8. Dance Dance Dance de Beth Anderson

Une antépénultième piste dont les paroles sont réduites au minimum syndical, mais qui compense, vous l’aurez deviné, par du synthé à gogo et des riffs de guitare en pagaille.

Bien que très agréable, elle pâtit de la comparaison avec l’inédit Right Combination enregistré par cette même Beth Andersen qui pour le coup est lui un vrai bon gros tube.

9. I’m Hot Tonight d’Elizabeth Daily

Si à ce stade de la tracklist vous n’avez pas fait une overdose (de disco), vous pouvez vous laisser tenter par ce I’m Hot Tonight, qui, tant sur la forme que sur le fond, ne se distingue guère du lot.

Assez convenu, pour ne pas dire anecdotique.

10. Gina’s and Elvira’s Theme

Bien avant Jaime et Cersei Lannister, il y a eu Tony qui regardait sa sœur Gina avec les mêmes yeux qu’il regardait sa femme Elvira – raison pour laquelle les deux femmes partagent ce thème.

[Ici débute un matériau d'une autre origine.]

-- pv_equiv track=rewrite | github.com/limanling/pathlm_schema | data_utils/preprocessors/ace/evaluate_path.py | get_schema_graph_neighbor_dict
-- ===== SOURCE A (Python) =====
-- from collections import defaultdict
--
-- def get_schema_graph_neighbor_dict(schema_edges):
--     edge_neighbors = defaultdict(set)
--     for edge_1 in schema_edges:
--         for edge_2 in schema_edges:
--             if edge_1 != edge_2:
--                 if edge_1.split(' ')[-1] == edge_2.split(' ')[0]:
--                     edge_neighbors[edge_1].add(edge_2)
--     return edge_neighbors
-- ===== SOURCE B (Python) =====
-- from collections import defaultdict
--
-- def get_schema_graph_neighbor_dict(schema_edges):
--     # Index edges by their first token once, then a single pass over edges
--     # joins each edge with the bucket of its last token (no inner scan).
--     starts = defaultdict(list)
--     for edge in schema_edges:
--         starts[edge.split(' ')[0]].append(edge)
--     edge_neighbors = defaultdict(set)
--     for edge_1 in schema_edges:
--         for edge_2 in starts.get(edge_1.split(' ')[-1], ()):
--             if edge_1 != edge_2:
--                 edge_neighbors[edge_1].add(edge_2)
--     return edge_neighbors
-- ===== Notes on version B (the rewrite author's own statement) =====
-- stated objective: faster
-- what changed: Replaces the all-pairs double scan (splitting both edges in every pair) by a hash join: one pass builds an index from first token to the edges starting with it, then a single pass over edges looks up the bucket of each edge's last token, so the quadratic inner scan disappears.
import Mathlib
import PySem

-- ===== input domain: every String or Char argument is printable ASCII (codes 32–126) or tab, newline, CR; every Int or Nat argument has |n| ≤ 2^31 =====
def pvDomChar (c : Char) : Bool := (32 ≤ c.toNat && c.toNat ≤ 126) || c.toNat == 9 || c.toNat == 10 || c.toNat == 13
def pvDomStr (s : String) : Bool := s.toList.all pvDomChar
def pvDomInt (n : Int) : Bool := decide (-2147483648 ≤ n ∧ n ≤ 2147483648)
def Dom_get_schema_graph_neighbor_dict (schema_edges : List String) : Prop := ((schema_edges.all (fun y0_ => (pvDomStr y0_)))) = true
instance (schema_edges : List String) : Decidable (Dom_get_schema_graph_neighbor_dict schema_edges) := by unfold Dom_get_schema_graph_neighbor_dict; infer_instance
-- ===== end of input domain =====

-- B replaces A's all-pairs double scan by a first-token index built once, then a
-- single pass joining each edge with the bucket of its last token (objective: faster).


-- ===== PORT A =====
-- e.split(' '): the separator " " is non-empty, so split? is never none and the
-- result is a non-empty list — the defaults below are unreachable.
def pvSplit (e : String) : List String := (PySem.Str.split? e " ").getD []
def pvFirstTok (e : String) : String := (pvSplit e).headD ""   -- e.split(' ')[0]
def pvLastTok (e : String) : String := (pvSplit e).getLastD "" -- e.split(' ')[-1]

def get_schema_graph_neighbor_dict (schema_edges : List String) : List (String × List String) :=
  (schema_edges.foldl (fun d e1 =>
      schema_edges.foldl (fun d e2 =>
        if e1 ≠ e2 then
          if pvLastTok e1 = pvFirstTok e2 then
            PySem.Dict.modify d e1 PySem.Set.empty (fun s => PySem.Set.add s e2)
          else d
        else d) d)
    (PySem.Dict.empty : PySem.Dict String (PySem.Set String))).items

-- ===== PORT B =====
def get_schema_graph_neighbor_dict_alt (schema_edges : List String) : List (String × List String) :=
  let starts : PySem.Dict String (List String) :=
    schema_edges.foldl (fun d e => PySem.Dict.modify d (pvFirstTok e) [] (fun l => l ++ [e]))
      PySem.Dict.empty
  (schema_edges.foldl (fun d e1 =>
      (PySem.Dict.getD starts (pvLastTok e1) []).foldl (fun d e2 =>
        if e1 ≠ e2 then
          PySem.Dict.modify d e1 PySem.Set.empty (fun s => PySem.Set.add s e2)
        else d) d)
    (PySem.Dict.empty : PySem.Dict String (PySem.Set String))).items

-- ===== PRECONDITION & SPEC =====
def Spec_get_schema_graph_neighbor_dict (schema_edges : List String) (out : List (String × List String)) : Prop := out = get_schema_graph_neighbor_dict_alt schema_edges
instance (schema_edges : List String) (out : List (String × List String)) : Decidable (Spec_get_schema_graph_neighbor_dict schema_edges out) := by unfold Spec_get_schema_graph_neighbor_dict; infer_instance

-- ===== CLAIM (what is proved, stated in full; the proofs are below) =====
def Claim_equal_get_schema_graph_neighbor_dict : Prop := ∀ (schema_edges : List String), Dom_get_schema_graph_neighbor_dict schema_edges → Spec_get_schema_graph_neighbor_dict schema_edges (get_schema_graph_neighbor_dict schema_edges)

-- ===== LEMMAS AND PROOFS =====

-- The first-token index characterised: its bucket at t is the filter of the edges.
theorem pv_starts_getD (es : List String) (d : PySem.Dict String (List String)) (t : String) :
    PySem.Dict.getD (es.foldl (fun d e => PySem.Dict.modify d (pvFirstTok e) [] (fun l => l ++ [e])) d) t []
      = PySem.Dict.getD d t [] ++ es.filter (fun e => pvFirstTok e == t) := by
  induction es generalizing d with
  | nil => simp
  | cons e es ih =>
    rw [List.foldl_cons, List.filter_cons, ih]
    by_cases h : pvFirstTok e = t
    · subst h
      rw [PySem.Dict.getD_modify_self]
      simp
    · rw [PySem.Dict.getD_modify_of_ne _ _ _ (fun hc => h hc.symm)]
      simp [h]

-- A's inner scan over all edges equals the scan over the matching-first-token filter.
theorem pv_inner_filter (e1 : String) (es : List String)
    (d : PySem.Dict String (PySem.Set String)) :
    es.foldl (fun d e2 =>
        if e1 ≠ e2 then
          if pvLastTok e1 = pvFirstTok e2 then
            PySem.Dict.modify d e1 PySem.Set.empty (fun s => PySem.Set.add s e2)
          else d
        else d) d
      = (es.filter (fun e2 => pvFirstTok e2 == pvLastTok e1)).foldl (fun d e2 =>
          if e1 ≠ e2 then
            PySem.Dict.modify d e1 PySem.Set.empty (fun s => PySem.Set.add s e2)
          else d) d := by
  rw [List.foldl_filter]
  congr 1
  funext d e2
  by_cases h2 : pvLastTok e1 = pvFirstTok e2
  · by_cases h1 : e1 = e2 <;> simp [h1, h2]
  · simp [beq_eq_false_iff_ne.mpr (fun hc => h2 hc.symm), h2]

-- ===== VERDICT (by name: the statement is the Claim_ definition above) =====
theorem get_schema_graph_neighbor_dict_spec : Claim_equal_get_schema_graph_neighbor_dict := by
  intro schema_edges _
  unfold Spec_get_schema_graph_neighbor_dict
  unfold get_schema_graph_neighbor_dict get_schema_graph_neighbor_dict_alt
  have hstep : (fun (d : PySem.Dict String (PySem.Set String)) e1 =>
      schema_edges.foldl (fun d e2 =>
        if e1 ≠ e2 then
          if pvLastTok e1 = pvFirstTok e2 then
            PySem.Dict.modify d e1 PySem.Set.empty (fun s => PySem.Set.add s e2)
          else d
        else d) d)
    = (fun (d : PySem.Dict String (PySem.Set String)) e1 =>
      (PySem.Dict.getD
        (schema_edges.foldl (fun d e => PySem.Dict.modify d (pvFirstTok e) [] (fun l => l ++ [e]))
          PySem.Dict.empty) (pvLastTok e1) []).foldl (fun d e2 =>
        if e1 ≠ e2 then
          PySem.Dict.modify d e1 PySem.Set.empty (fun s => PySem.Set.add s e2)
        else d) d) := by
    funext d e1
    rw [pv_inner_filter, pv_starts_getD]
    simp
  rw [hstep]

Inceste mis à part, cette instrumentale attrape-cœur imprime une douce mélancolie et conclut les débats sur une note apaisante.

[Notez qu’en 2006, la Fonky Family samplera plutôt habilement ses notes de piano sur Tout ce qu’on a.]

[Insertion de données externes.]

theorem B_pairwise (n : Int) :
    (generate_unique_millers_alt n).Pairwise (fun a b => a < b) := by
  rw [B_flat, List.flatMap_def, List.pairwise_flatten]
  constructor
  · intro blk hblk
    simp only [List.mem_map] at hblk
    obtain ⟨h, _, rfl⟩ := hblk
    rw [List.flatMap_def, List.pairwise_flatten]
    constructor
    · intro row hrow
      simp only [List.mem_map] at hrow
      obtain ⟨k, _, rfl⟩ := hrow
      rw [List.pairwise_map]
      exact (((PySem.List.pairwise_lt_pyRange_one 0 (k + 1)).sublist
        List.filter_sublist).imp
        (fun hab => lex3 (Or.inr ⟨rfl, Or.inr ⟨rfl, hab⟩⟩)))
    · rw [List.pairwise_map]
      refine (PySem.List.pairwise_lt_pyRange_one 0 (h + 1)).imp ?_
      intro k1 k2 hk x hx y hy
      simp only [List.mem_map, List.mem_filter] at hx hy
      obtain ⟨l1, _, rfl⟩ := hx
      obtain ⟨l2, _, rfl⟩ := hy
      exact lex3 (Or.inr ⟨rfl, Or.inl hk⟩)
  · rw [List.pairwise_map]
    refine (PySem.List.pairwise_lt_pyRange_one 0 (n + 1)).imp ?_
    intro h1 h2 hh x hx y hy
    simp only [List.mem_flatMap, List.mem_map, List.mem_filter] at hx hy
    obtain ⟨k1, _, l1, _, rfl⟩ := hx
    obtain ⟨k2, _, l2, _, rfl⟩ := hy
    exact lex3 (Or.inl hh)

theorem B_nodup (n : Int) : (generate_unique_millers_alt n).Nodup :=
  (B_pairwise n).imp (fun h => ne_of_lt h)

theorem mem_B_iff (n : Int) (y : List Int) :
    y ∈ generate_unique_millers_alt n ↔ IsCan n y := by
  rw [B_flat]
  unfold IsCan
  simp only [List.mem_flatMap, List.mem_map, List.mem_filter,
    PySem.List.mem_pyRange_one, decide_eq_true_eq]
  constructor
  · rintro ⟨h, ⟨h0, h1⟩, k, ⟨k0, k1⟩, l, ⟨⟨l0, l1⟩, hnz⟩, rfl⟩
    exact ⟨h, k, l, rfl, by omega, by omega, by omega, by omega, by omega⟩
  · rintro ⟨a, b, c, rfl, hc0, hcb, hba, han, ha0⟩
    exact ⟨a, ⟨by omega, by omega⟩, b, ⟨by omega, by omega⟩, c,
      ⟨⟨by omega, by omega⟩, by omega⟩, rfl⟩

theorem mem_A_iff (n : Int) (y : List Int) :
    y ∈ ((PySem.List.pyRange (-n) (n + 1) 1).foldl (fun s h =>
      (PySem.List.pyRange (-n) (n + 1) 1).foldl (fun s k =>
        (PySem.List.pyRange (-n) (n + 1) 1).foldl (fun s l =>
          if h = 0 ∧ k = 0 ∧ l = 0 then s
          else PySem.Set.add s (canonical_miller [h, k, l])) s) s)
      (PySem.Set.empty : PySem.Set (List Int))) ↔ IsCan n y := by
  rw [mem_A_set]
  constructor
  · rintro ⟨h, hh, k, hk, l, hl, hnz, rfl⟩
    rw [PySem.List.mem_pyRange_one] at hh hk hl
    obtain ⟨a, b, c, heq, hperm, hcb, hba⟩ := canonical_spec h k l
    refine ⟨a, b, c, heq, ?_, hcb, hba, ?_, ?_⟩
    · have hc : c ∈ ([abs h, abs k, abs l] : List Int) :=
        hperm.subset (by simp)
      simp only [List.mem_cons, List.not_mem_nil, or_false] at hc
      rcases hc with rfl | rfl | rfl <;> exact abs_nonneg _
    · have hc : a ∈ ([abs h, abs k, abs l] : List Int) :=
        hperm.subset (by simp)
      simp only [List.mem_cons, List.not_mem_nil, or_false] at hc
      rcases hc with rfl | rfl | rfl <;> exact abs_le.mpr (by omega)
    · have hx : ∃ x ∈ ([abs h, abs k, abs l] : List Int), 0 < x := by
        by_cases h0 : h = 0
        · by_cases k0 : k = 0
          · refine ⟨abs l, by simp, ?_⟩
            have : l ≠ 0 := fun l0 => hnz ⟨h0, k0, l0⟩
            exact abs_pos.mpr this
          · exact ⟨abs k, by simp, abs_pos.mpr k0⟩
        · exact ⟨abs h, by simp, abs_pos.mpr h0⟩
      obtain ⟨x, hxm, hx0⟩ := hx
      have hxa : x ∈ ([a, b, c] : List Int) := (hperm.mem_iff).mpr hxm
      simp only [List.mem_cons, List.not_mem_nil, or_false] at hxa
      rcases hxa with rfl | rfl | rfl <;> omega
  · rintro ⟨a, b, c, rfl, hc0, hcb, hba, han, ha0⟩
    refine ⟨a, ?_, b, ?_, c, ?_, ?_, (canonical_of_sorted a b c hc0 hcb hba).symm⟩
    · rw [PySem.List.mem_pyRange_one]; omega
    · rw [PySem.List.mem_pyRange_one]; omega
    · rw [PySem.List.mem_pyRange_one]; omega
    · omega

theorem A_nodup (n : Int) :
    ((PySem.List.pyRange (-n) (n + 1) 1).foldl (fun s h =>
      (PySem.List.pyRange (-n) (n + 1) 1).foldl (fun s k =>
        (PySem.List.pyRange (-n) (n + 1) 1).foldl (fun s l =>
          if h = 0 ∧ k = 0 ∧ l = 0 then s
          else PySem.Set.add s (canonical_miller [h, k, l])) s) s)
      (PySem.Set.empty : PySem.Set (List Int))).Nodup := by
  refine nodup_foldl_step _ ?_ _ _ List.nodup_nil
  intro s h hs
  refine nodup_foldl_step _ ?_ _ _ hs
  intro s k hs
  refine nodup_foldl_step _ ?_ _ _ hs
  intro s l hs
  split_ifs
  · exact hs
  · exact PySem.Set.nodup_add _ _ hs

-- ===== VERDICT (by name: the statement is the Claim_ definition above) =====
theorem generate_unique_millers_spec : Claim_equal_generate_unique_millers := by
  intro n _
  unfold Spec_generate_unique_millers generate_unique_millers
  dsimp only
  have hD : (fun (a b : List Int) => a.decidableLT b)
      = (LinearOrder.toDecidableLT : DecidableLT (List Int)) := by
    funext a b; exact Subsingleton.elim _ _
  rw [hD]
  refine PySem.List.sorted_eq_of_perm_of_pairwise_lt (key := fun x : List Int => x) _ _ ?_ ?_
  · exact (List.perm_ext_iff_of_nodup (B_nodup n) (A_nodup n)).mpr
      (fun y => (mem_B_iff n y).trans (mem_A_iff n y).symm)
  · exact B_pairwise n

Verdict : cool comme les chemises à fleurs de Tony

Incroyablement kitch, parfois aux confins de la parodie, cette Scarface: Music from the Original Motion Picture Soundtrack ne se révèle pas moins particulièrement jouissive tant elle ne s’embarrasse d’aucune retenue.

C’est rapide, c’est efficace, ça s’écoute fort, et il faudrait être sacrément snob pour refuser de se laisser emporter par son dynamisme.

Mieux, le retour en grâce de Giorgio Moroder aidant (merci les Daft Punk, merci GTA), rien n’interdit désormais de l’apprécier aussi bien au premier qu’au second degré.

Aussi addictif que la blanche de Sosa.